Saved data entries:
=== Section Start ===
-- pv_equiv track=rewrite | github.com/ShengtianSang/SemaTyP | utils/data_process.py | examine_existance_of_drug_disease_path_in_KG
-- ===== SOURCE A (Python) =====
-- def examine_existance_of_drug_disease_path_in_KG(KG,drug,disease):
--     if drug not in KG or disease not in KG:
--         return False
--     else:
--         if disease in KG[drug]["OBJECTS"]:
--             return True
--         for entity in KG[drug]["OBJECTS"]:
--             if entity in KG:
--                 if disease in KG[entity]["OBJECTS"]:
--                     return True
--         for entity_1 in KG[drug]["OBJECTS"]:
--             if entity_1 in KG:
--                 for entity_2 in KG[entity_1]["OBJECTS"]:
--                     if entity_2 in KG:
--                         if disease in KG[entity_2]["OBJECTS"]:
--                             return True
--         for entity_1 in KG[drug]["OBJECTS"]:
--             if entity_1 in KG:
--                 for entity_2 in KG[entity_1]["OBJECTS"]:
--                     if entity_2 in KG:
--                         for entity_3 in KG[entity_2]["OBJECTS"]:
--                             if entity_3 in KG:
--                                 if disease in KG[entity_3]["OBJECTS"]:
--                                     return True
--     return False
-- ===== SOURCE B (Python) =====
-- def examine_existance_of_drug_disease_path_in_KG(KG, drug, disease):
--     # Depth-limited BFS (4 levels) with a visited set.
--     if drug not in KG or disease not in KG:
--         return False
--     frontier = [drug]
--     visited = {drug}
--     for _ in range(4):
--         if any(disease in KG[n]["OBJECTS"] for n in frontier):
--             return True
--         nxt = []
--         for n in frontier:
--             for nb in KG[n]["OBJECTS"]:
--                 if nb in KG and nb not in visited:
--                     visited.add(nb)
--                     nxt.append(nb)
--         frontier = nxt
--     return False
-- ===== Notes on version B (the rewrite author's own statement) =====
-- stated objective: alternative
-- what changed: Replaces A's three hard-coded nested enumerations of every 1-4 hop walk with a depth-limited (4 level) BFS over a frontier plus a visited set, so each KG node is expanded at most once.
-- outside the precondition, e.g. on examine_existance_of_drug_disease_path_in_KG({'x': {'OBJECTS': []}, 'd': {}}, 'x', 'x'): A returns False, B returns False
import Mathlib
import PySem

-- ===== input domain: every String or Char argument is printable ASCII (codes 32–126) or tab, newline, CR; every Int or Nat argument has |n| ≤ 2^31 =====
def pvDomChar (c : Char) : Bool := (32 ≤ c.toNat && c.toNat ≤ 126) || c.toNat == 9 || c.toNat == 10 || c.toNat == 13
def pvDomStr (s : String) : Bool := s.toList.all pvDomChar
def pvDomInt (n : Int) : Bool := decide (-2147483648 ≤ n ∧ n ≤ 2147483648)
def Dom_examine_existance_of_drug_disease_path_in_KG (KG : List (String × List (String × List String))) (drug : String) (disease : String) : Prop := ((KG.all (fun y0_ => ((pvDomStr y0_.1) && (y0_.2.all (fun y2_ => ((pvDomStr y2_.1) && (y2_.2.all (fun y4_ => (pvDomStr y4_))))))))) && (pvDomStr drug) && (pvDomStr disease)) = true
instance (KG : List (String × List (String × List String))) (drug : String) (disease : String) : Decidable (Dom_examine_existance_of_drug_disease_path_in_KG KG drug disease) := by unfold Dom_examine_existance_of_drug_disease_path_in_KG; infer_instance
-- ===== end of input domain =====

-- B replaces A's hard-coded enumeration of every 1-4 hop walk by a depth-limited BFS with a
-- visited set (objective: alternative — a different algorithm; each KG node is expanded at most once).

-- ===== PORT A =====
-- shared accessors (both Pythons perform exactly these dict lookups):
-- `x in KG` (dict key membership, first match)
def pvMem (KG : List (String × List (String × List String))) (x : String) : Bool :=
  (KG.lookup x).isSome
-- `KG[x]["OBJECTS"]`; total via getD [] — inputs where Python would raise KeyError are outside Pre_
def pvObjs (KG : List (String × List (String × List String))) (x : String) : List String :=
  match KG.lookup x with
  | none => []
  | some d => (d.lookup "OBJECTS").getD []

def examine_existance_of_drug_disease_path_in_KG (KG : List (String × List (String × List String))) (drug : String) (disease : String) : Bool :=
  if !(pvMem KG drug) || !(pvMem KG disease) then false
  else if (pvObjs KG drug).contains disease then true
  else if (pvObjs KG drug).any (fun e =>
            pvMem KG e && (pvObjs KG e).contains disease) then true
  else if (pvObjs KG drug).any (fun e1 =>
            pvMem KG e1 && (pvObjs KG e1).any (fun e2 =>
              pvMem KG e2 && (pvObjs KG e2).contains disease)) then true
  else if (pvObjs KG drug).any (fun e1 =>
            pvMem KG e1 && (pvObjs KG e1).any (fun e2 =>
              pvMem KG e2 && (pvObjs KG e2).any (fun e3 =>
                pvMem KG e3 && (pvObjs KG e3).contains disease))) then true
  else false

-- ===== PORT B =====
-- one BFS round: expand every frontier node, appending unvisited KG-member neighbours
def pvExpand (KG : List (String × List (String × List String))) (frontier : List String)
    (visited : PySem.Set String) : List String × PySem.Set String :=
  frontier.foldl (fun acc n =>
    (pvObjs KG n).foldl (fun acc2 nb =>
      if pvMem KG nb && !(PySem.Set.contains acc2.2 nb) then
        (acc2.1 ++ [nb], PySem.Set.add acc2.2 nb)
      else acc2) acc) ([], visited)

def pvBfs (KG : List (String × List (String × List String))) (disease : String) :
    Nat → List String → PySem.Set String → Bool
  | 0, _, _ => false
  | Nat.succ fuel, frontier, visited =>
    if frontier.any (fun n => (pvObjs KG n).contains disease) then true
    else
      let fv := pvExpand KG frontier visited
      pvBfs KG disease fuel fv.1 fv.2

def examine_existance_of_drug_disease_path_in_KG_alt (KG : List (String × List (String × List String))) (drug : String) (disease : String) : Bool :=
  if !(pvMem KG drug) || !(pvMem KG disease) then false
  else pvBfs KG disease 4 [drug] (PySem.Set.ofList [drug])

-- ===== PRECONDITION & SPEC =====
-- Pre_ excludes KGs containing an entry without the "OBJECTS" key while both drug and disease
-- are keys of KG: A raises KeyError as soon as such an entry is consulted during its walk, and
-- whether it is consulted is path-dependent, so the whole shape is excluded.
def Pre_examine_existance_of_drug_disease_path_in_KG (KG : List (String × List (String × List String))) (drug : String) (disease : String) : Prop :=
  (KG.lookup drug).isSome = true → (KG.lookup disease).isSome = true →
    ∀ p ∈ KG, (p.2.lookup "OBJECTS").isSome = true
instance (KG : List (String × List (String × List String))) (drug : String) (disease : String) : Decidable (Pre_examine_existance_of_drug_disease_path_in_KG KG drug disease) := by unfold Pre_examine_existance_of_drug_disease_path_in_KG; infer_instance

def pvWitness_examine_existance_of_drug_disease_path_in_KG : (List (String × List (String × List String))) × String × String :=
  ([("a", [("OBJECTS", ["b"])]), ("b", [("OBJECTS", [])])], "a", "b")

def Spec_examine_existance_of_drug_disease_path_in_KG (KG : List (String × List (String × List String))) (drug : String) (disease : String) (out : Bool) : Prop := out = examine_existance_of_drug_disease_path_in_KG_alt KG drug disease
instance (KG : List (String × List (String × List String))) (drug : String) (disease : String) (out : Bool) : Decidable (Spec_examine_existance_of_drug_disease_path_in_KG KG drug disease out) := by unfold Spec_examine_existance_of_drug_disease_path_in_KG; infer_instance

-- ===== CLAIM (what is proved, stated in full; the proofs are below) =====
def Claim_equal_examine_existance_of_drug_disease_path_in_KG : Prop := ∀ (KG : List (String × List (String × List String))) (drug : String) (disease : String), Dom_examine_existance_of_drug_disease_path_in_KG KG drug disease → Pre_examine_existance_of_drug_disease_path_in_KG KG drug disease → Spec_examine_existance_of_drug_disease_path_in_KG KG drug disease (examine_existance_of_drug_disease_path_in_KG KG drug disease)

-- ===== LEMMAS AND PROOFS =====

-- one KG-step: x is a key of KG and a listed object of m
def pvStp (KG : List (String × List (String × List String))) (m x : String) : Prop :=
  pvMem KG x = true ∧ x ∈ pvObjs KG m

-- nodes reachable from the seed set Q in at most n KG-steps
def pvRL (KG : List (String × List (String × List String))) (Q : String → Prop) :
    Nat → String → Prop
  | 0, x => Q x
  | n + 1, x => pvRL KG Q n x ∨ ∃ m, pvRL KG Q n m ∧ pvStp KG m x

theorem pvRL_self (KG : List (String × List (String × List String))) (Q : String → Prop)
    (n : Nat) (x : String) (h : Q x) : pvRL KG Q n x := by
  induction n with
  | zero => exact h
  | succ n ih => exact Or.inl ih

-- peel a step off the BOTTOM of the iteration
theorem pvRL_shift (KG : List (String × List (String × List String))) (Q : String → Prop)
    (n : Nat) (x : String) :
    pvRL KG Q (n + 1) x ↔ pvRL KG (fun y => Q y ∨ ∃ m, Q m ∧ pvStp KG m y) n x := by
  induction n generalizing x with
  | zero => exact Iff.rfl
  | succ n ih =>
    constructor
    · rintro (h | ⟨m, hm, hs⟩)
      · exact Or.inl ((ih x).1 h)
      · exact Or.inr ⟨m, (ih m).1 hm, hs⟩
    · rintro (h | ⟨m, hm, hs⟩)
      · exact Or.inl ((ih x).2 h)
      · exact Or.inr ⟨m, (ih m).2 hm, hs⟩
=== Section End ===
■ Work order: Above this instruction are the records; retype exactly the lines from the one containing "pvMem KG x = true ∧ x ∈ pvObjs KG m" up to and including the one containing "zero => exact h".

■ The answer:
  pvMem KG x = true ∧ x ∈ pvObjs KG m

-- nodes reachable from the seed set Q in at most n KG-steps
def pvRL (KG : List (String × List (String × List String))) (Q : String → Prop) :
    Nat → String → Prop
  | 0, x => Q x
  | n + 1, x => pvRL KG Q n x ∨ ∃ m, pvRL KG Q n m ∧ pvStp KG m x

theorem pvRL_self (KG : List (String × List (String × List String))) (Q : String → Prop)
    (n : Nat) (x : String) (h : Q x) : pvRL KG Q n x := by
  induction n with
  | zero => exact h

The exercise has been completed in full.